Large data analysis with interactive data visualization

Some data sets are so large that it is not possible or desirable to plot all of the data at once in a static data visualization. For such “large data” sets, traditional approaches to data analysis include summarizing the data, and then visualizing the summary. However, the summary can be misleading, because it does not show all the details of the original data. In such situations, “interactive data visualization” becomes useful.

First, let us consider a slightly more complicated form of the Keeling Curve data visualization.

The plot above shows colored points for each month of the year, rather than for only May and September, the yearly local minima that we wanted to emphasize. Since it lacks this emphasis, this static plot is not as informative as the previous plot. This is an example where it is not desirable to plot all of the data at once. We can solve this problem using the following interactive plot.

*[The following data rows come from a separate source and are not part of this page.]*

-- pv_equiv track=rewrite | github.com/SzymonRymszewicz/Project_Nova | Modules/Empathy/empathy_prompt_pipeline.py | _extract_latest_messages
-- ===== SOURCE A (Python) =====
-- def _extract_latest_messages(messages):
--     latest_user = ""
--     latest_assistant = ""
--     for row in reversed(messages or []):
--         role = str(row.get("role") or "").strip().lower()
--         content = str(row.get("content") or "").strip()
--         if not content:
--             continue
--         if not latest_user and role == "user":
--             latest_user = content
--         elif not latest_assistant and role == "assistant":
--             latest_assistant = content
--         if latest_user and latest_assistant:
--             break
--     return latest_user, latest_assistant
-- ===== SOURCE B (Python) =====
-- def _extract_latest_messages(messages):
--     rows = [(str(row.get("role") or "").strip().lower(),
--              str(row.get("content") or "").strip())
--             for row in (messages or [])]
--     users = [c for r, c in rows if c and r == "user"]
--     assistants = [c for r, c in rows if c and r == "assistant"]
--     return (users[-1] if users else "", assistants[-1] if assistants else "")
-- ===== Notes on version B (the rewrite author's own statement) =====
-- stated objective: simpler
-- what changed: Replaced the reverse scan with two flag variables and an early break by a single forward pass that builds the normalized (role, content) pairs once, filters the non-empty contents per role with comprehensions, and returns the last element of each list (or "").
import Mathlib
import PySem

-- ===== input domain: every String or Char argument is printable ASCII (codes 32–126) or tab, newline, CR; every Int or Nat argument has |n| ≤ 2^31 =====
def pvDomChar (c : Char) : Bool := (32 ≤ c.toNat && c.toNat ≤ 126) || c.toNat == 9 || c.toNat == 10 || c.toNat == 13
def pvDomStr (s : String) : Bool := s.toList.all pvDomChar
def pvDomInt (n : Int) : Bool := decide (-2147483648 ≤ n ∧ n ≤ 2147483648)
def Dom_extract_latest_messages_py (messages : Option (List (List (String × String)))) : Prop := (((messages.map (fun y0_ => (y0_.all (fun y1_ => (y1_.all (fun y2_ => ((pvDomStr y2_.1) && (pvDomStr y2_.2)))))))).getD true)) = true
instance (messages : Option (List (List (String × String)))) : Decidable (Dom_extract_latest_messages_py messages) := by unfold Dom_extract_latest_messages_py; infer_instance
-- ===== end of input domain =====

-- B replaces A's reverse scan with flags and early break by a forward pass building the
-- filtered per-role content lists and taking their last elements (objective: simpler).

-- ===== PORT A =====
-- reverse loop with early break, transcribed as structural recursion over the reversed list
def pvLoopA : List (List (String × String)) → String → String → String × String
  | [], latest_user, latest_assistant => (latest_user, latest_assistant)
  | row :: rest, latest_user, latest_assistant =>
    let role := PySem.Str.lower (PySem.Str.strip ((row.lookup "role").getD ""))
    let content := PySem.Str.strip ((row.lookup "content").getD "")
    if content = "" then pvLoopA rest latest_user latest_assistant
    else
      let lu := if latest_user = "" ∧ role = "user" then content else latest_user
      let la := if ¬ (latest_user = "" ∧ role = "user") ∧ latest_assistant = "" ∧ role = "assistant"
                then content else latest_assistant
      if lu ≠ "" ∧ la ≠ "" then (lu, la) else pvLoopA rest lu la

def extract_latest_messages_py (messages : Option (List (List (String × String)))) : String × String :=
  pvLoopA (messages.getD []).reverse "" ""

-- ===== PORT B =====
def pvNormB (row : List (String × String)) : String × String :=
  (PySem.Str.lower (PySem.Str.strip ((row.lookup "role").getD "")),
   PySem.Str.strip ((row.lookup "content").getD ""))

def extract_latest_messages_py_alt (messages : Option (List (List (String × String)))) : String × String :=
  let rows := (messages.getD []).map pvNormB
  let users := (rows.filter (fun rc => rc.2 ≠ "" ∧ rc.1 = "user")).map (·.2)
  let assistants := (rows.filter (fun rc => rc.2 ≠ "" ∧ rc.1 = "assistant")).map (·.2)
  ((users.getLast?).getD "", (assistants.getLast?).getD "")

-- ===== PRECONDITION & SPEC =====
def Spec_extract_latest_messages_py (messages : Option (List (List (String × String)))) (out : String × String) : Prop := out = extract_latest_messages_py_alt messages
instance (messages : Option (List (List (String × String)))) (out : String × String) : Decidable (Spec_extract_latest_messages_py messages out) := by unfold Spec_extract_latest_messages_py; infer_instance

-- ===== CLAIM (what is proved, stated in full; the proofs are below) =====
def Claim_equal_extract_latest_messages_py : Prop := ∀ (messages : Option (List (List (String × String)))), Dom_extract_latest_messages_py messages → Spec_extract_latest_messages_py messages (extract_latest_messages_py messages)

-- ===== LEMMAS AND PROOFS =====

-- first non-empty content of the given role in rs, "" if none
def pvFirst (who : String) (rs : List (List (String × String))) : String :=
  ((((rs.map pvNormB).filter (fun rc => rc.2 ≠ "" ∧ rc.1 = who)).map (·.2)).head?).getD ""

lemma pvFirst_cons (who : String) (row : List (String × String)) (rs : List (List (String × String))) :
    pvFirst who (row :: rs) =
      if (pvNormB row).2 ≠ "" ∧ (pvNormB row).1 = who then (pvNormB row).2 else pvFirst who rs := by
  simp only [pvFirst, List.map_cons, List.filter_cons]
  by_cases h : (pvNormB row).2 ≠ "" ∧ (pvNormB row).1 = who
  · simp [h]
  · simp [h]

lemma pvLoopA_eq (rs : List (List (String × String))) (lu la : String) :
    pvLoopA rs lu la = ((if lu = "" then pvFirst "user" rs else lu),
                        (if la = "" then pvFirst "assistant" rs else la)) := by
  induction rs generalizing lu la with
  | nil => simp [pvLoopA, pvFirst]
  | cons row rest ih =>
    simp only [pvLoopA]
    rw [pvFirst_cons, pvFirst_cons]
    have hrole : PySem.Str.lower (PySem.Str.strip ((row.lookup "role").getD "")) = (pvNormB row).1 := rfl
    have hcont : PySem.Str.strip ((row.lookup "content").getD "") = (pvNormB row).2 := rfl
    rw [hrole, hcont]
    generalize (pvNormB row).1 = r
    generalize (pvNormB row).2 = c
    by_cases hce : c = ""
    · simp [hce, ih]
    · have hua : ¬(("user" : String) = "assistant") := by decide
      rcases eq_or_ne r "user" with hru | hru <;> rcases eq_or_ne r "assistant" with hra | hra
      · exact absurd (hru ▸ hra) hua
      all_goals subst_vars
      all_goals rcases eq_or_ne lu "" with hlu | hlu <;> rcases eq_or_ne la "" with hla | hla <;>
        simp [*]

theorem pvMain (messages : Option (List (List (String × String)))) :
    extract_latest_messages_py messages = extract_latest_messages_py_alt messages := by
  unfold extract_latest_messages_py extract_latest_messages_py_alt
  rw [pvLoopA_eq]
  have h : ∀ who, pvFirst who (messages.getD []).reverse =
      (((((messages.getD []).map pvNormB).filter (fun rc => rc.2 ≠ "" ∧ rc.1 = who)).map (·.2)).getLast?).getD "" := by
    intro who
    simp [pvFirst, ← List.map_reverse]
  rw [h, h]
  simp

-- ===== VERDICT (by name: the statement is the Claim_ definition above) =====
theorem extract_latest_messages_py_spec : Claim_equal_extract_latest_messages_py := by
  intro messages _
  exact pvMain messages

In the plot above, the default emphasis is May and October, but the user can click the legend to update the emphasis. This simple example illustrates the main idea of interactive data visualization using animint. There are many choices that must be made to show details of big data sets. For example, the choice of which months to emphasize in the plot above. Rather than fixing such choices in a static plot, the goal of interactive data visualization is to allow the reader to see what the plot looks like when different choices are made. In the example above, we used an interactive legend which allows the user to select different months and see what the plot looks like after changing the selection.

The example above also provides a good example of clickSelects and showSelected, the two keywords that animint introduces to allow interaction. Without going into too many details, the plot above uses clickSelects=month for the interactive legend, meaning that clicking the legend should change the selected months. Furthermore, we used showSelected=month for the points, meaning that we should only plot the set of points which corresponds to the currently selected months. In Chapters 3-4, we will explain how to design data visualizations by writing R code using these two new keywords.

Chapter summary and exercises

This chapter explained some basic facts about data, and gave definitions of different sizes of data: small, medium, and large.

  • Based on the definitions introduced in this chapter, what is the difference between small and medium data?
  • What is the difference between medium and large data?

Next, Chapter 2 explains how the grammar of graphics can be used to create data visualizations.